(Saved data entries)
-- pv_equiv track=rewrite | github.com/nadxelleHernandez/algorithm_practice | algorithm_practice/hash_tables/hash_algorithms.py | server_failures
-- ===== SOURCE A (Python) =====
-- def server_failures(logs: [str]):
--     '''
--     Given n number of servers, tell how many time had they needed to be restarted. A server is restarted when it fails three times. This failures can be located on the
--     logs array as: s1 failed for server 1, s2 failed for server 2 etc.
--     '''
--
--     failure_dict = {}
--     for s in logs:
--         if "failed" in s:
--             if s in failure_dict:
--                 failure_dict[s] += 1
--             else:
--                 failure_dict[s] = 1
--
--     times_failed = 0
--     for fail in failure_dict.values():
--         if fail >= 3:
--             times_failed += fail // 3
--
--     return times_failed
-- ===== SOURCE B (Python) =====
-- def server_failures(logs: [str]):
--     # Single pass: count each 'failed' log line; every time a line's count
--     # reaches a multiple of 3, one more restart has happened.
--     counts = {}
--     times_failed = 0
--     for s in logs:
--         if "failed" in s:
--             c = counts.get(s, 0) + 1
--             counts[s] = c
--             if c % 3 == 0:
--                 times_failed += 1
--     return times_failed
-- ===== Notes on version B (the rewrite author's own statement) =====
-- stated objective: simpler
-- what changed: B folds the restart count into the single counting pass (increment a dict count and add 1 whenever the new count hits a multiple of 3), removing A's separate second loop over dict values that sums fail // 3.
import Mathlib
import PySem

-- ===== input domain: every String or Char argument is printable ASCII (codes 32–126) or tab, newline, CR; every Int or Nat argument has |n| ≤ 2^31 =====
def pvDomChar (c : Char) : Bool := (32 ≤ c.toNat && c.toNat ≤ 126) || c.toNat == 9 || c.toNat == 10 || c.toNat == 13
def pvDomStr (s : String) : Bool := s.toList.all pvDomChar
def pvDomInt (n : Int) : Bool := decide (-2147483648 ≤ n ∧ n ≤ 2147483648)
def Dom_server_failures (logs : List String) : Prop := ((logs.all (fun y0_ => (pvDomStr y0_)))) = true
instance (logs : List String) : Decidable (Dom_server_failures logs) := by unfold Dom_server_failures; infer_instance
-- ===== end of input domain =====

-- B replaces A's two-pass scheme (count dict, then sum fail // 3 over values) by a
-- single pass that adds 1 whenever a line's count reaches a multiple of 3 (simpler).

-- ===== PORT A =====
def server_failures (logs : List String) : Int :=
  let failure_dict :=
    logs.foldl (fun d s =>
      if PySem.Str.isIn "failed" s then
        if d.contains s then d.insert s (d.getD s 0 + 1)  -- failure_dict[s] += 1 (key present)
        else d.insert s 1
      else d) (PySem.Dict.empty : PySem.Dict String Int)
  failure_dict.values.foldl (fun t fail =>
    if 3 ≤ fail then t + PySem.Int.floordiv fail 3 else t) 0

-- ===== PORT B =====
def server_failures_alt (logs : List String) : Int :=
  (logs.foldl (fun (st : PySem.Dict String Int × Int) s =>
      if PySem.Str.isIn "failed" s then
        let c := st.1.getD s 0 + 1
        (st.1.insert s c, if PySem.Int.mod c 3 == 0 then st.2 + 1 else st.2)
      else st) (PySem.Dict.empty, 0)).2

-- ===== PRECONDITION & SPEC =====
def Spec_server_failures (logs : List String) (out : Int) : Prop := out = server_failures_alt logs
instance (logs : List String) (out : Int) : Decidable (Spec_server_failures logs out) := by unfold Spec_server_failures; infer_instance

-- ===== CLAIM (what is proved, stated in full; the proofs are below) =====
def Claim_equal_server_failures : Prop := ∀ (logs : List String), Dom_server_failures logs → Spec_server_failures logs (server_failures logs)

-- ===== LEMMAS AND PROOFS =====

-- restart contribution of one count
def pvF (v : Int) : Int := if 3 ≤ v then PySem.Int.floordiv v 3 else 0

theorem pvF_step (c : Int) (hc : 0 ≤ c) :
    pvF (c + 1) = pvF c + (if PySem.Int.mod (c + 1) 3 == 0 then 1 else 0) := by
  unfold pvF
  rw [PySem.Int.mod_eq_emod_of_pos (by norm_num : (0:Int) < 3)]
  by_cases h3 : 3 ≤ c + 1
  · rw [PySem.Int.floordiv_eq_ediv_of_pos (by norm_num : (0:Int) < 3), if_pos h3]
    by_cases h3' : 3 ≤ c
    · rw [if_pos h3', PySem.Int.floordiv_eq_ediv_of_pos (by norm_num : (0:Int) < 3)]
      split <;> rename_i hm <;> simp only [beq_iff_eq] at hm <;> omega
    · rw [if_neg h3']
      split <;> rename_i hm <;> simp only [beq_iff_eq] at hm <;> omega
  · rw [if_neg h3, if_neg (by omega : ¬ 3 ≤ c)]
    split <;> rename_i hm <;> simp only [beq_iff_eq] at hm <;> omega

theorem pvSum_foldl (l : List Int) (a : Int) :
    l.foldl (fun t fail => if 3 ≤ fail then t + PySem.Int.floordiv fail 3 else t) a
      = a + (l.map pvF).sum := by
  induction l generalizing a with
  | nil => simp
  | cons x xs ih =>
    simp only [List.foldl_cons, List.map_cons, List.sum_cons, ih]
    unfold pvF
    split <;> ring

-- replacing the (unique) entry with key k and value c by (k, v) changes the sum by pvF v - pvF c
theorem pvSum_replace (l : List (String × Int)) (k : String) (c v : Int)
    (hnd : (l.map Prod.fst).Nodup) (hm : (k, c) ∈ l) :
    ((l.map (fun p => if p.1 == k then (k, v) else p)).map (fun p => pvF p.2)).sum
      = (l.map (fun p => pvF p.2)).sum + pvF v - pvF c := by
  induction l with
  | nil => simp at hm
  | cons p ps ih =>
    simp only [List.map_cons, List.nodup_cons] at hnd
    rcases List.mem_cons.mp hm with h | h
    · subst h
      have h0 : ∀ q ∈ ps, (if q.1 == k then ((k, v) : String × Int) else q) = id q := by
        intro q hq
        have hqk : q.1 ≠ k := fun he => hnd.1 (List.mem_map.mpr ⟨q, hq, he⟩)
        simp [hqk]
      simp only [List.map_cons, List.sum_cons, beq_self_eq_true, if_true,
        List.map_congr_left h0, List.map_id]
      ring
    · have hpk : p.1 ≠ k := fun he => hnd.1 (List.mem_map.mpr ⟨(k, c), h, he.symm⟩)
      have hif : (if p.1 == k then ((k, v) : String × Int) else p) = p := by simp [hpk]
      simp only [List.map_cons, List.sum_cons, hif, ih hnd.2 h]
      ring

-- main invariant: B's running total tracks the pvF-sum over A's dict values
theorem pvInv (logs : List String) :
    ∀ (d : PySem.Dict String Int) (t : Int),
      d.keys.Nodup → (∀ v ∈ d.values, 0 ≤ v) →
      t = (d.values.map pvF).sum →
      (logs.foldl (fun (st : PySem.Dict String Int × Int) s =>
          if PySem.Str.isIn "failed" s then
            let c := st.1.getD s 0 + 1
            (st.1.insert s c, if PySem.Int.mod c 3 == 0 then st.2 + 1 else st.2)
          else st) (d, t)).2
        = ((logs.foldl (fun d s =>
            if PySem.Str.isIn "failed" s then
              if d.contains s then d.insert s (d.getD s 0 + 1) else d.insert s 1
            else d) d).values.map pvF).sum := by
  induction logs with
  | nil => intro d t _ _ ht; simpa using ht
  | cons s rest ih =>
    intro d t hnd hpos ht
    simp only [List.foldl_cons]
    by_cases hin : PySem.Str.isIn "failed" s
    · simp only [if_pos hin]
      by_cases hc : d.contains s
      · -- key present: entry c0 becomes c0 + 1
        simp only [if_pos hc]
        obtain ⟨c0, hget⟩ : ∃ c0, d.get? s = some c0 := by
          have h := PySem.Dict.contains_eq_isSome_get? d s
          rw [hc] at h
          exact Option.isSome_iff_exists.mp h.symm
        have hgd : d.getD s 0 = c0 := PySem.Dict.getD_of_get?_eq_some d 0 hget
        have hmem : (s, c0) ∈ d.items := PySem.Dict.mem_items_of_get?_eq_some d hget
        have hc0 : 0 ≤ c0 := by
          apply hpos
          simp only [PySem.Dict.values, List.mem_map]
          exact ⟨(s, c0), hmem, rfl⟩
        apply ih
        · exact PySem.Dict.nodup_keys_insert d s _ hnd
        · intro v hv
          rcases PySem.Dict.mem_values_insert d s _ v hv with h | h
          · rw [h, hgd]; omega
          · exact hpos v h
        · -- new sum = old sum + pvF (c0+1) - pvF c0
          have hitems := PySem.Dict.items_insert_of_contains d (d.getD s 0 + 1) hc
          have hvals : (d.insert s (d.getD s 0 + 1)).values
              = (d.items.map (fun p => if p.1 == s then (s, d.getD s 0 + 1) else p)).map Prod.snd := by
            simp only [PySem.Dict.values, hitems]
          rw [hvals, hgd]
          have hrep := pvSum_replace d.items s c0 (c0 + 1) hnd hmem
          have hrw : ((d.items.map (fun p => if p.1 == s then (s, c0 + 1) else p)).map Prod.snd).map pvF
              = (d.items.map (fun p => if p.1 == s then (s, c0 + 1) else p)).map (fun p => pvF p.2) := by
            simp [List.map_map, Function.comp]
          rw [hrw, hrep]
          have hsum : (d.items.map (fun p => pvF p.2)).sum = (d.values.map pvF).sum := by
            simp [PySem.Dict.values, List.map_map, Function.comp_def]
          rw [hsum, ← ht, pvF_step c0 hc0]
          split <;> ring
      · -- key absent: getD = 0, new value 1, pvF 1 = 0, total unchanged
        have hcf : d.contains s = false := by simpa using hc
        have hgd : d.getD s 0 = 0 := PySem.Dict.getD_of_not_contains d 0 hcf
        simp only [if_neg hc, hgd]
        have h01 : (0 : Int) + 1 = 1 := rfl
        rw [h01, if_neg (by decide : ¬ (PySem.Int.mod (1:Int) 3 == 0) = true)]
        apply ih
        · exact PySem.Dict.nodup_keys_insert d s 1 hnd
        · intro v hv
          rcases PySem.Dict.mem_values_insert d s 1 v hv with h | h
          · rw [h]; omega
          · exact hpos v h
        · have hitems := PySem.Dict.items_insert_of_not_contains d (1:Int) hcf
          have hvals : (d.insert s (1:Int)).values = d.values ++ [(1:Int)] := by
            simp [PySem.Dict.values, hitems]
          rw [hvals, ht]
          simp [pvF]
    · simp only [if_neg hin]
      exact ih d t hnd hpos ht

-- ===== VERDICT (by name: the statement is the Claim_ definition above) =====
theorem server_failures_spec : Claim_equal_server_failures := by
  intro logs _
  unfold Spec_server_failures server_failures server_failures_alt
  rw [pvSum_foldl]
  rw [pvInv logs PySem.Dict.empty 0 (by simp [PySem.Dict.keys, PySem.Dict.empty])
    (by simp [PySem.Dict.values, PySem.Dict.empty]) (by simp [PySem.Dict.values, PySem.Dict.empty])]
  simp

** Exercise **
In the data above, count the lines where the word "hsum" appears; reply with the number only.

** Written solution **
2